Изначально селекция фильмов о процессе созидания, либо картин, снятых деятелями и исследователями искусства, называлась «Мир искусств». Киновед, программный директор фестиваля с 1999 по 2021 год (с перерывом в 2006-2008 гг.) Кирилл Разлогов сформулировал ценность такой программы как «восстановление на фестивале связей кино с другими видами искусства». Сейчас программа называется иначе: «Арт-Кор», а ее ценности живут усилиями куратора, киноведа Нины Кочеляевой, соратницы Разлогова. В отборе этого года — пять картин, пять непохожих способов говорить о человеке как о творце.

Единственная конвенциональная картина программы — венесуэльский «Али Примэра». Режиссер Даниэль Егрес Ричард поставил фильм- биографию поэта, народного певца и героя Али Примэры (1942-1985). Дух картины подобен протагонисту: одним эпитетом ее можно описать как «страстная». На премьере режиссер пообещал «виртуальное путешествие в Венесуэлу»: от первого кадра до финальных титров мы странствуем по пескам и городам, по закоулкам истории в нелинейном потоке времени — вместе с Примэрой. Это потеря близких, социально неравные любовные отношения и борьба за свободу слова, приводящая не только к трагическому конфликту с властью — но и к стадиону внимающих слушателей.

Российской аудитории история Примэры мало знакома, и, пожалуй, фильм не даст полноценного представления о масштабе личности — в стремлении рассказать все и сразу, в сменяющихся одна за другой датах, всплывающих на экране, подзатерялся человек и поэт. Самые чувственные сцены связаны скорее с личной драмой героя, чем с творчеством, хотя останутся в памяти зрителя строки Али: «Любовь ушла, любовь придет; любовь игуи, любовь игуа».

Проблема отсутствия авторского самоограничения есть и в канадской картине «Ле-Шен», которая длится два с половиной часа. Майкл Л. Суань снял кино о кино: зрители погружены в процесс создания фильма глазами флегматичного режиссера и нагловатой актрисы. Они томно смотрят в своих квартирах черно-белые фильмы — город сделает все, чтобы соединить одиноких синефилов вместе. Песня «Спокойная ночь» Виктора Цоя повторяется раз за разом, вторя сюжету и задавая интонацию: «Город стреляет в ночь дробью огней, но ночь сильней, ее власть велика». Белокожая героиня проскальзывает на инклюзивный кастинг актрис-метисок, оказываясь самой талантливой, в ночи звонит режиссеру и завязывает с ним медленно текущий роман, подталкивая его послать к черту картонный сценарий и снять кино для души. Первая треть «Ле-Шена» завораживает: герои-ретрограды мысленно обитают где-то в прошлом, смотрят также «Затмение» Антониони и «Хиросима, любовь моя» Алена Рене, ведут околофилософские беседы; изображение играет медленным и быстрым темпом, то замедляя, то ускоряя восприятие.

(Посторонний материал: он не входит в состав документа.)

-- pv_equiv track=rewrite | github.com/insertgroupname/feedback-python-api-server | module/text_processor.py | count_hestiation
-- ===== SOURCE A (Python) =====
-- def count_hestiation(text_list):
--     counter = 0
--     txt_ = []
--     for i in text_list.split():
--         if i != "%HESITATION":
--             txt_.append(i)
--         else:
--             counter = counter + 1
--     return counter, txt_
-- ===== SOURCE B (Python) =====
-- def count_hestiation(text_list):
--     # Divide and conquer on the word list: solve halves recursively and
--     # combine (counts add, kept-word lists concatenate). Depth is O(log n).
--     def go(ws):
--         if not ws:
--             return 0, []
--         if len(ws) == 1:
--             return (1, []) if ws[0] == "%HESITATION" else (0, ws)
--         m = len(ws) // 2
--         c1, l1 = go(ws[:m])
--         c2, l2 = go(ws[m:])
--         return c1 + c2, l1 + l2
--     return go(text_list.split())
-- ===== Notes on version B (the rewrite author's own statement) =====
-- stated objective: alternative
-- what changed: Replaces A's single left-to-right loop with two accumulators by a divide-and-conquer recursion: split the word list in halves, solve each half recursively, and combine by adding counts and concatenating kept-word lists.
import Mathlib
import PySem

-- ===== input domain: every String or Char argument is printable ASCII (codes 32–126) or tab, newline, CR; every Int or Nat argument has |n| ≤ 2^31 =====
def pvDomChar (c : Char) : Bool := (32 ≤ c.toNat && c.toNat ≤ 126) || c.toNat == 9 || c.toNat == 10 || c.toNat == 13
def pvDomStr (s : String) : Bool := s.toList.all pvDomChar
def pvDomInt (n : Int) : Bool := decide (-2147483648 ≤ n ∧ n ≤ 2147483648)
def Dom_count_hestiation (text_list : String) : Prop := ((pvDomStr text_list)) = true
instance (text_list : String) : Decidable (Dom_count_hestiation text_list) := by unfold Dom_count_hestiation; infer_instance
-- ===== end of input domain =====

-- B replaces A's single accumulating loop by a divide-and-conquer recursion on the word list (alternative decomposition, not faster).

-- ===== PORT A =====
-- literal transliteration of A: one pass over the split words, branching on each word
def count_hestiation (text_list : String) : Int × List String :=
  (PySem.Str.split₀ text_list).foldl
    (fun st i => if i ≠ "%HESITATION" then (st.1, st.2 ++ [i]) else (st.1 + 1, st.2))
    ((0 : Int), ([] : List String))

-- ===== PORT B =====
-- helper 'go' of Source B: divide and conquer on the word list
def count_hestiation_go : List String → Int × List String
  | [] => (0, [])
  | [w] => if w = "%HESITATION" then (1, []) else (0, [w])
  | w1 :: w2 :: rest =>
      let ws := w1 :: w2 :: rest
      let m := ws.length / 2
      let r1 := count_hestiation_go (ws.take m)
      let r2 := count_hestiation_go (ws.drop m)
      (r1.1 + r2.1, r1.2 ++ r2.2)
  termination_by ws => ws.length
  decreasing_by
    · simp [List.length_take]; omega
    · simp; omega

def count_hestiation_alt (text_list : String) : Int × List String :=
  count_hestiation_go (PySem.Str.split₀ text_list)

-- ===== PRECONDITION & SPEC =====
def Spec_count_hestiation (text_list : String) (out : Int × List String) : Prop := out = count_hestiation_alt text_list
instance (text_list : String) (out : Int × List String) : Decidable (Spec_count_hestiation text_list out) := by unfold Spec_count_hestiation; infer_instance

-- ===== CLAIM =====
def Claim_equal_count_hestiation : Prop := ∀ (text_list : String), Dom_count_hestiation text_list → Spec_count_hestiation text_list (count_hestiation text_list)

-- ===== LEMMAS AND PROOFS =====
-- A's fold computes (count of "%HESITATION", filtered list)
theorem fold_eq (ws : List String) (c : Int) (acc : List String) :
    ws.foldl (fun st i => if i ≠ "%HESITATION" then (st.1, st.2 ++ [i]) else (st.1 + 1, st.2)) (c, acc)
      = (c + ((ws.length : Int) - ((ws.filter (fun w => w ≠ "%HESITATION")).length : Int)),
         acc ++ ws.filter (fun w => w ≠ "%HESITATION")) := by
  induction ws generalizing c acc with
  | nil => simp
  | cons h t ih =>
    rw [List.foldl_cons]
    by_cases hh : h = "%HESITATION"
    · rw [if_neg (by simp [hh]), ih]
      simp [hh]; ring
    · rw [if_pos (by simp [hh]), ih]
      simp [hh]

-- B's divide-and-conquer computes the same pair
theorem go_eq (ws : List String) :
    count_hestiation_go ws
      = (((ws.length : Int) - ((ws.filter (fun w => w ≠ "%HESITATION")).length : Int)),
         ws.filter (fun w => w ≠ "%HESITATION")) := by
  induction ws using count_hestiation_go.induct with
  | case1 => simp [count_hestiation_go]
  | case2 => simp [count_hestiation_go]
  | case3 w hw => simp [count_hestiation_go, hw]
  | case4 w1 w2 rest ws m ih1 ih2 =>
    simp only [ws, m] at ih1 ih2
    rw [count_hestiation_go]
    rw [ih1, ih2]
    have hsplit : ((w1 :: w2 :: rest).take ((w1 :: w2 :: rest).length / 2)).filter (fun w => w ≠ "%HESITATION")
        ++ ((w1 :: w2 :: rest).drop ((w1 :: w2 :: rest).length / 2)).filter (fun w => w ≠ "%HESITATION")
        = (w1 :: w2 :: rest).filter (fun w => w ≠ "%HESITATION") := by
      rw [← List.filter_append, List.take_append_drop]
    simp only [Prod.mk.injEq]
    constructor
    · have h1 : ((w1 :: w2 :: rest).take ((w1 :: w2 :: rest).length / 2)).length
          + ((w1 :: w2 :: rest).drop ((w1 :: w2 :: rest).length / 2)).length
          = (w1 :: w2 :: rest).length := by
        rw [← List.length_append, List.take_append_drop]
      have h3 := congrArg List.length hsplit
      rw [List.length_append] at h3
      omega
    · exact hsplit

-- ===== VERDICT =====
theorem count_hestiation_spec : Claim_equal_count_hestiation := by
  intro t _
  unfold Spec_count_hestiation count_hestiation count_hestiation_alt
  rw [fold_eq, go_eq]
  simp
theorem hs_mem_strip {x : Char} {cs : List Char} (h : x ∈ PySem.Chars.strip cs) : x ∈ cs := by
  unfold PySem.Chars.strip PySem.Chars.rstrip PySem.Chars.lstrip at h
  have h1 := (List.dropWhile_sublist (l := ((cs.dropWhile PySem.Chars.isspace).reverse)) PySem.Chars.isspace).mem (by simpa using h)
  exact (List.dropWhile_sublist _).mem (by simpa using h1)

-- split pieces contain no separator character
theorem hs_go_no_sep (c : Char) : ∀ (fuel : Nat) (l cur : List Char) (acc : List (List Char)),
    l.length < fuel → c ∉ cur → (∀ a ∈ acc, c ∉ a) →
    ∀ p ∈ PySem.Chars.splitOn.go [c] fuel l cur acc, c ∉ p := by
  intro fuel
  induction fuel with
  | zero => intro l cur acc h; omega
  | succ n ih =>
    intro l cur acc hlen hcur hacc p hp
    match l with
    | [] =>
      simp only [PySem.Chars.splitOn.go, List.mem_reverse, List.mem_cons] at hp
      rcases hp with h | h
      · subst h; simpa using hcur
      · exact hacc _ h
    | d :: rest =>
      rw [PySem.Chars.splitOn.go] at hp
      by_cases hpre : [c].isPrefixOf (d :: rest) = true
      · rw [if_pos hpre] at hp
        refine ih _ [] _ ?_ (by simp) ?_ p hp
        · simp at hlen ⊢; omega
        · intro a ha
          simp only [List.mem_cons] at ha
          rcases ha with h | h
          · subst h; simpa using hcur
          · exact hacc _ h
      · rw [if_neg hpre] at hp
        have hd : ¬ c = d := by simpa [List.isPrefixOf] using hpre
        refine ih rest (d :: cur) acc (by simp at hlen ⊢; omega) ?_ hacc p hp
        simp only [List.mem_cons, not_or]
        exact ⟨hd, hcur⟩

theorem splitOn_no_comma (cs : List Char) (c : Char) :
    ∀ p ∈ PySem.Chars.splitOn cs [c], c ∉ p := by
  unfold PySem.Chars.splitOn
  exact hs_go_no_sep c (cs.length + 1) cs [] [] (by omega) (by simp) (by simp)

-- every p in hsParts raw is nonempty, stripped, and comma-free
theorem hsParts_facts (raw : String) :
    ∀ p ∈ hsParts raw, p ≠ "" ∧ PySem.Str.strip p = p ∧ PySem.Str.isIn "," p = false := by
  intro p hp
  unfold hsParts at hp
  rw [List.mem_filter] at hp
  obtain ⟨hmem, hne⟩ := hp
  rw [List.mem_map] at hmem
  obtain ⟨q, hq, rfl⟩ := hmem
  have hsplit : (PySem.Str.split? raw ",").getD [] = (PySem.Chars.splitOn raw.toList [',']).map String.ofList := by
    simp [PySem.Str.split?, PySem.Chars.split?]
  rw [hsplit, List.mem_map] at hq
  obtain ⟨w, hw, rfl⟩ := hq
  have hnc : ',' ∉ w := splitOn_no_comma raw.toList ',' w hw
  refine ⟨by simpa using hne, ?_, ?_⟩
  · show PySem.Str.strip (PySem.Str.strip (String.ofList w)) = PySem.Str.strip (String.ofList w)
    simp [PySem.Str.strip, String.toList_ofList, hs_strip_idem]
  · have hmem : ',' ∉ (PySem.Str.strip (String.ofList w)).toList := by
      simp only [PySem.Str.strip, String.toList_ofList]
      intro hx
      exact hnc (hs_mem_strip (by simpa [String.toList_ofList] using hx))
    rw [← Bool.not_eq_true, PySem.Str.isIn_iff_infix]
    intro hinf
    exact hmem (by simpa using (List.singleton_infix_iff _ _).mp (by simpa using hinf))

-- the seen-set dedup fold, with both components started equal, is PySem.Set.update / ofList
def hsDstep : (List String × PySem.Set String) → String → (List String × PySem.Set String) :=
  fun acc s => if PySem.Set.contains acc.2 s then acc else (acc.1 ++ [s], PySem.Set.add acc.2 s)

theorem hs_dstep_pair (l : List String) : ∀ s : List String,
    l.foldl hsDstep (s, s) = (PySem.Set.update s l, PySem.Set.update s l) := by
  induction l with
  | nil => intro s; simp [PySem.Set.update]
  | cons a l ih =>
    intro s
    rw [List.foldl_cons, PySem.Set.update, List.foldl_cons, ← PySem.Set.update]
    have h : hsDstep (s, s) a = (PySem.Set.add s a, PySem.Set.add s a) := by
      by_cases hc : PySem.Set.contains s a = true
      · simp only [hsDstep, PySem.Set.add, PySem.Set.contains]
        split_ifs <;> rfl
      · simp only [hsDstep, PySem.Set.add, PySem.Set.contains]
        split_ifs <;> rfl
    rw [h]
    exact ih _

theorem hs_dedupA_eq (out : List String) : hsDedupA out = PySem.Set.ofList out := by
  have h : hsDedupA out = (out.foldl hsDstep (([], []) : List String × PySem.Set String)).1 := rfl
  rw [h, hs_dstep_pair]
  rfl

-- set-fold absorption lemmas
theorem hs_add_mem {x : String} {s : PySem.Set String} (hx : x ∈ s) : PySem.Set.add s x = s := by
  simp [PySem.Set.add, PySem.Set.contains, hx]

theorem hs_ofList_append (s t : List String) :
    PySem.Set.ofList (s ++ t) = PySem.Set.update (PySem.Set.ofList s) t := by
  simp [PySem.Set.ofList, PySem.Set.update, List.foldl_append]

theorem hs_ofList_skip {x : String} {s : List String} (hx : x ∈ s) (t : List String) :
    PySem.Set.ofList (s ++ x :: t) = PySem.Set.ofList (s ++ t) := by
  rw [hs_ofList_append, hs_ofList_append, PySem.Set.update, List.foldl_cons, ← PySem.Set.update,
    hs_add_mem (by rw [PySem.Set.mem_ofList]; exact hx)]

theorem hs_ofList_update (l : List String) : ∀ (s z : List String),
    PySem.Set.ofList (PySem.Set.update s l ++ z) = PySem.Set.ofList (s ++ (l ++ z)) := by
  induction l with
  | nil => intro s z; simp [PySem.Set.update]
  | cons a l ih =>
    intro s z
    rw [PySem.Set.update, List.foldl_cons, ← PySem.Set.update]
    by_cases ha : a ∈ s
    · rw [hs_add_mem ha, ih]
      have h : s ++ (a :: l ++ z) = s ++ a :: (l ++ z) := by simp
      rw [h, hs_ofList_skip ha]
    · simp only [PySem.Set.add, PySem.Set.contains]
      rw [if_neg (by simpa using ha), ih]
      congr 1
      simp

theorem hs_foldl_ins (exp out : List String) : exp.foldl hsIns out = PySem.Set.update out exp := by
  rfl

theorem hs_contains_get? (raw : String) : sigMap.contains raw = (sigMap.get? raw).isSome := by
  simp only [PySem.Dict.contains, PySem.Dict.get?, Option.isSome_map]
  exact Eq.symm List.isSome_find?

theorem hs_token_eq (out : List String) (raw : String) :
    hsTokenA out raw = out ++ [hsTranslate raw] := by
  unfold hsTokenA hsTranslate
  cases h : sigMap.get? raw with
  | some v =>
    rw [if_pos (by rw [hs_contains_get?, h]; rfl)]
    simp [PySem.Dict.getD, h]
  | none =>
    rw [if_neg (by rw [hs_contains_get?, h]; simp)]
    have h1 : PySem.Str.len "very high " = 10 := by decide
    have h2 : PySem.Str.len "high " = 5 := by decide
    have h3 : PySem.Str.len "very low " = 9 := by decide
    have h4 : PySem.Str.len "low " = 4 := by decide
    simp only [hsPrefixes, hsPrefixLoop, h1, h2, h3, h4]
    split_ifs <;> rfl

-- the inner recursive call of A on a stripped, nonempty, comma-free part
theorem hs_inner_eq (p : String) (hne : p ≠ "") (hst : PySem.Str.strip p = p)
    (hnc : PySem.Str.isIn "," p = false) : humanizeA 1 [p] = [hsTranslate p] := by
  have hbeq : (p == "") = false := by simpa using hne
  show humanizeA (0+1) [p] = [hsTranslate p]
  rw [humanizeA]
  simp only [List.foldl_cons, List.foldl_nil, hbeq, if_false, hst, hnc, Bool.false_eq_true]
  rw [hs_token_eq, hs_dedupA_eq]
  rfl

ЧИТАТЬ  Государство оплатит половину расходов компаний на рекламу роботов

Изначально ироничная интонация Суаня, направленная в адрес политкорректности и современных трендов сменяется сарказмом, а провокаторша-героиня доходит до пугающих (и, похоже, одобряемых автором) заявлений про тоску по мужскому доминированию без согласия партнерши, отсылая к эротической сцене из «Бегущего по лезвию». Киноманское эстетство теряет в изяществе, а процесс съемок из сюжета фильма превращается в его декорацию. Зато режиссер честен в самолюбовании — ведь, вспоминая эссе-диалог «Критик как художник» Оскара Уайльда, можно повторить: «Неприкрытое себялюбие восхитительно». Синефильская тонкость «Ле-Шена» — то, что остается со зрителем. Это тяга камеры к бутонам цветов, к вывескам баров и меланхоличным лицам героев (уже имя протагониста Терренс — очень киношное: с двойной «р», как Терренс Малик).

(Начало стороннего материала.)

-- pv_equiv track=rewrite | github.com/pratyushm2002/webpage | employee_server.py | extract_employee_data
-- ===== SOURCE A (Python) =====
-- def extract_employee_data(post_data):
--     emp_id = emp_name = emp_email = ""
--     post_data = post_data.split('&')
--     for item in post_data:
--         key, value = item.split('=')
--         if key == 'emp_id':
--             emp_id = value
--         elif key == 'emp_name':
--             emp_name = value
--         elif key == 'emp_email':
--             emp_email = value.replace("%40","@")
--     return [emp_id, emp_name, emp_email]
-- ===== SOURCE B (Python) =====
-- def extract_employee_data(post_data):
--     pairs = [(k, v) for k, v in (item.split('=') for item in post_data.split('&'))]
--
--     def last_value(key):
--         for k, v in reversed(pairs):
--             if k == key:
--                 return v
--         return ''
--
--     return [last_value('emp_id'), last_value('emp_name'),
--             last_value('emp_email').replace('%40', '@')]
-- ===== Notes on version B (the rewrite author's own statement) =====
-- stated objective: alternative
-- what changed: Replaces A's single forward pass with a triple accumulator and if/elif dispatch by splitting all pairs once and answering each of the three fields with an independent backward (reversed) search for the last matching key.
import Mathlib
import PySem

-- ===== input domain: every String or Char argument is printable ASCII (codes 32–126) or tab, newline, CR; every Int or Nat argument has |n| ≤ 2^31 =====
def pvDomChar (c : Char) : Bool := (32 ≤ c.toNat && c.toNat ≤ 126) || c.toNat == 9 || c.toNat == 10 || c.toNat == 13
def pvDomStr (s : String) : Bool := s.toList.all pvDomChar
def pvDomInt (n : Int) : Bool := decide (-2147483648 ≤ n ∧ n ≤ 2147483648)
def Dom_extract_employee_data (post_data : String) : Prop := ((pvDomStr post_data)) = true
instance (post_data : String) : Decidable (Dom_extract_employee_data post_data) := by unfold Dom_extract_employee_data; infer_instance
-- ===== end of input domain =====

-- B replaces A's single forward accumulating pass (triple accumulator, if/elif
-- dispatch) by splitting all pairs once and answering each of the three fields
-- with an independent BACKWARD search for the last matching key (objective:
-- alternative, same cost).

-- ===== PORT A =====
-- A's loop body (the if/elif dispatch); items that do not split into exactly two pieces raise
-- ValueError in Python (outside Pre_) and are skipped here.
def pvStepA (acc : String × String × String) (item : String) : String × String × String :=
  match (PySem.Str.split? item "=").getD [] with
  | [key, value] =>
    if key == "emp_id" then (value, acc.2.1, acc.2.2)
    else if key == "emp_name" then (acc.1, value, acc.2.2)
    else if key == "emp_email" then (acc.1, acc.2.1, PySem.Str.replace value "%40" "@")
    else acc
  | _ => acc

def extract_employee_data (post_data : String) : List String :=
  let st := ((PySem.Str.split? post_data "&").getD []).foldl pvStepA ("", "", "")
  [st.1, st.2.1, st.2.2]

-- ===== PORT B =====
-- item.split('=') (the '&'-separator and '='-separator are nonempty, so split?
-- is always `some`; .getD [] only totalizes).
def pvSplitEq (it : String) : List String := (PySem.Str.split? it "=").getD []

-- the `(k, v)` unpack of item.split('='); Python raises ValueError unless the
-- split has exactly 2 pieces — those inputs are outside Pre_, the default
-- branch is never reached on admitted inputs.
def pvPairB (it : String) : String × String :=
  match pvSplitEq it with
  | [k, v] => (k, v)
  | _ => ("", "")

-- B's `last_value`: scan the pairs back-to-front, return the value of the
-- first pair whose key matches.
def pvLastValue (pairs : List (String × String)) (key : String) : String :=
  match pairs.reverse.find? (fun p => p.1 == key) with
  | some p => p.2
  | none => ""

def extract_employee_data_alt (post_data : String) : List String :=
  let pairs := ((PySem.Str.split? post_data "&").getD []).map pvPairB
  [pvLastValue pairs "emp_id", pvLastValue pairs "emp_name",
   PySem.Str.replace (pvLastValue pairs "emp_email") "%40" "@"]

-- ===== PRECONDITION & SPEC =====
-- Pre_ excludes exactly the inputs containing an item that does not split into exactly two pieces at the equals sign
-- (split length ≠ 2), on which Python A raises ValueError at the unpack.
def Pre_extract_employee_data (post_data : String) : Prop :=
  ∀ item ∈ (PySem.Str.split? post_data "&").getD [],
    ((PySem.Str.split? item "=").getD []).length = 2
instance (post_data : String) : Decidable (Pre_extract_employee_data post_data) := by unfold Pre_extract_employee_data; infer_instance
def pvWitness_extract_employee_data : String := "emp_id=1&emp_name=bob&emp_email=a%40b.com"

def Spec_extract_employee_data (post_data : String) (out : List String) : Prop := out = extract_employee_data_alt post_data
instance (post_data : String) (out : List String) : Decidable (Spec_extract_employee_data post_data out) := by unfold Spec_extract_employee_data; infer_instance

-- ===== CLAIM (what is proved, stated in full; the proofs are below) =====
def Claim_equal_extract_employee_data : Prop := ∀ (post_data : String), Dom_extract_employee_data post_data → Pre_extract_employee_data post_data → Spec_extract_employee_data post_data (extract_employee_data post_data)

-- ===== LEMMAS AND PROOFS =====

-- the value B's backward search is after, as an Option over A's item list
def pvFindVal (items : List String) (key : String) : Option String :=
  (items.reverse.find? (fun it => (pvPairB it).1 == key)).map (fun it => (pvPairB it).2)

-- generic component lemma: any projection of A's fold that pvStepA updates to
-- `post value` exactly when the item's key is `key` equals the backward search
theorem pvFold_comp (key : String) (proj : String × String × String → String)
    (post : String → String)
    (hproj : ∀ acc it, (pvSplitEq it).length = 2 →
      proj (pvStepA acc it) =
        if (pvPairB it).1 == key then post (pvPairB it).2 else proj acc) :
    ∀ (items : List String) (acc : String × String × String),
      (∀ it ∈ items, (pvSplitEq it).length = 2) →
      proj (items.foldl pvStepA acc) = ((pvFindVal items key).map post).getD (proj acc) := by
  intro items
  induction items with
  | nil => intro acc _; simp [pvFindVal]
  | cons it rest ih =>
    intro acc h
    have hlen := h it (List.mem_cons_self)
    simp only [List.foldl_cons]
    rw [ih _ (fun x hx => h x (List.mem_cons_of_mem _ hx)), hproj acc it hlen]
    unfold pvFindVal
    rw [List.reverse_cons, List.find?_append]
    cases hf : rest.reverse.find? (fun it => (pvPairB it).1 == key) with
    | some x => simp
    | none =>
      by_cases hp : ((pvPairB it).1 == key) = true
      · simp [List.find?, hp]
      · simp [List.find?, hp]

-- bridge B's search over mapped pairs to pvFindVal
theorem pvLastValue_eq (items : List String) (key : String) :
    pvLastValue (items.map pvPairB) key = (pvFindVal items key).getD "" := by
  unfold pvLastValue pvFindVal
  rw [← List.map_reverse, List.find?_map]
  simp only [Function.comp_def]
  cases hf : items.reverse.find? (fun it => (pvPairB it).1 == key) with
  | none => rfl
  | some x => rfl

theorem pvStep_fst (acc : String × String × String) (it : String)
    (h : (pvSplitEq it).length = 2) :
    (pvStepA acc it).1 =
      if (pvPairB it).1 == "emp_id"
      then id ((pvPairB it).2) else acc.1 := by
  obtain ⟨k, v, hkv⟩ := List.length_eq_two.mp h
  simp only [pvStepA, pvPairB, pvSplitEq] at *
  rw [hkv]
  by_cases h1 : k = "emp_id" <;> by_cases h2 : k = "emp_name" <;>
    by_cases h3 : k = "emp_email" <;>
    simp_all

theorem pvStep_name (acc : String × String × String) (it : String)
    (h : (pvSplitEq it).length = 2) :
    (pvStepA acc it).2.1 =
      if (pvPairB it).1 == "emp_name"
      then id ((pvPairB it).2) else acc.2.1 := by
  obtain ⟨k, v, hkv⟩ := List.length_eq_two.mp h
  simp only [pvStepA, pvPairB, pvSplitEq] at *
  rw [hkv]
  by_cases h1 : k = "emp_id" <;> by_cases h2 : k = "emp_name" <;>
    by_cases h3 : k = "emp_email" <;>
    simp_all

theorem pvStep_email (acc : String × String × String) (it : String)
    (h : (pvSplitEq it).length = 2) :
    (pvStepA acc it).2.2 =
      if (pvPairB it).1 == "emp_email"
      then PySem.Str.replace ((pvPairB it).2) "%40" "@"
      else acc.2.2 := by
  obtain ⟨k, v, hkv⟩ := List.length_eq_two.mp h
  simp only [pvStepA, pvPairB, pvSplitEq] at *
  rw [hkv]
  by_cases h1 : k = "emp_id" <;> by_cases h2 : k = "emp_name" <;>
    by_cases h3 : k = "emp_email" <;>
    simp_all

-- ===== VERDICT (by name: the statement is the Claim_ definition above) =====
theorem extract_employee_data_spec : Claim_equal_extract_employee_data := by
  intro post_data _ hpre
  unfold Spec_extract_employee_data extract_employee_data extract_employee_data_alt
  have hpre' : ∀ it ∈ (PySem.Str.split? post_data "&").getD [],
      (pvSplitEq it).length = 2 := hpre
  set items := (PySem.Str.split? post_data "&").getD [] with hitems
  have h1 := pvFold_comp "emp_id" (fun a => a.1) id pvStep_fst items ("", "", "") hpre'
  have h2 := pvFold_comp "emp_name" (fun a => a.2.1) id pvStep_name items ("", "", "") hpre'
  have h3 := pvFold_comp "emp_email" (fun a => a.2.2)
      (fun v => PySem.Str.replace v "%40" "@") pvStep_email items ("", "", "") hpre'
  simp only [h1, h2, h3, pvLastValue_eq]
  refine List.cons_eq_cons.mpr ⟨?_, List.cons_eq_cons.mpr ⟨?_, List.cons_eq_cons.mpr ⟨?_, rfl⟩⟩⟩
  · cases pvFindVal items "emp_id" <;> simp
  · cases pvFindVal items "emp_name" <;> simp
  · cases pvFindVal items "emp_email" <;> simp
    decide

Две картины программы объединяет удивительная аудиовизуальная форма: это российский «Отель «Онегин»» Ирины Евтеевой и индийский «Шут» Суриша Дея. Время застывает при просмотре, зритель переключается на непривычную эстетику: у Евтеевой это диковинные техники анимации, у Дея — отказ от традиционной видеографии в пользу мозаики из 60 тысяч фотоснимков (вступительный титр предупреждает: использованы исключительно неподвижные изображения и размытие движения). На контрасте картины воспринимаются как антиподы: в обеих техника съемки навевает ассоциации с зависающей видеоигрой с низким FPS (кадровой частотой), только с противоположным эффектом. Ощущения от просмотра «Отеля «Онегин»» — словно обнять кота, с которым путешествует герой, режиссер-аниматор Барри (Артур Ваха). Кот, конечно, окажется говорящим и ученым, а режиссер — пушкиноманом, мечтающим поставить «Евгения Онегина» (адаптируя одновременно и роман в стихах, и оперу Чайковского). «Отель «Онегин»» вписывается в тенденцию к поиску свежего прочтения пушкинского текста: это «Евгений Телегин» Виктора Тихомирова, «Онегин» Сарика Андреасяна, спектакль «Евгений Онегин» Егора Перегудова в Театре Маяковского — можно по-разному относиться к этим пробам, но больших смысловых открытий в них всех не было. Фильм Евтеевой как диалог с первоисточником рассматривать тоже не стоит. Куда плодотворнее будет посмотреть на него как на экскурс в комфортный, тихий, почти бесконфликтный мир немолодого человека, чьи воспоминания чередуются со сном Татьяны и сценой дуэли Онегина и Ленского.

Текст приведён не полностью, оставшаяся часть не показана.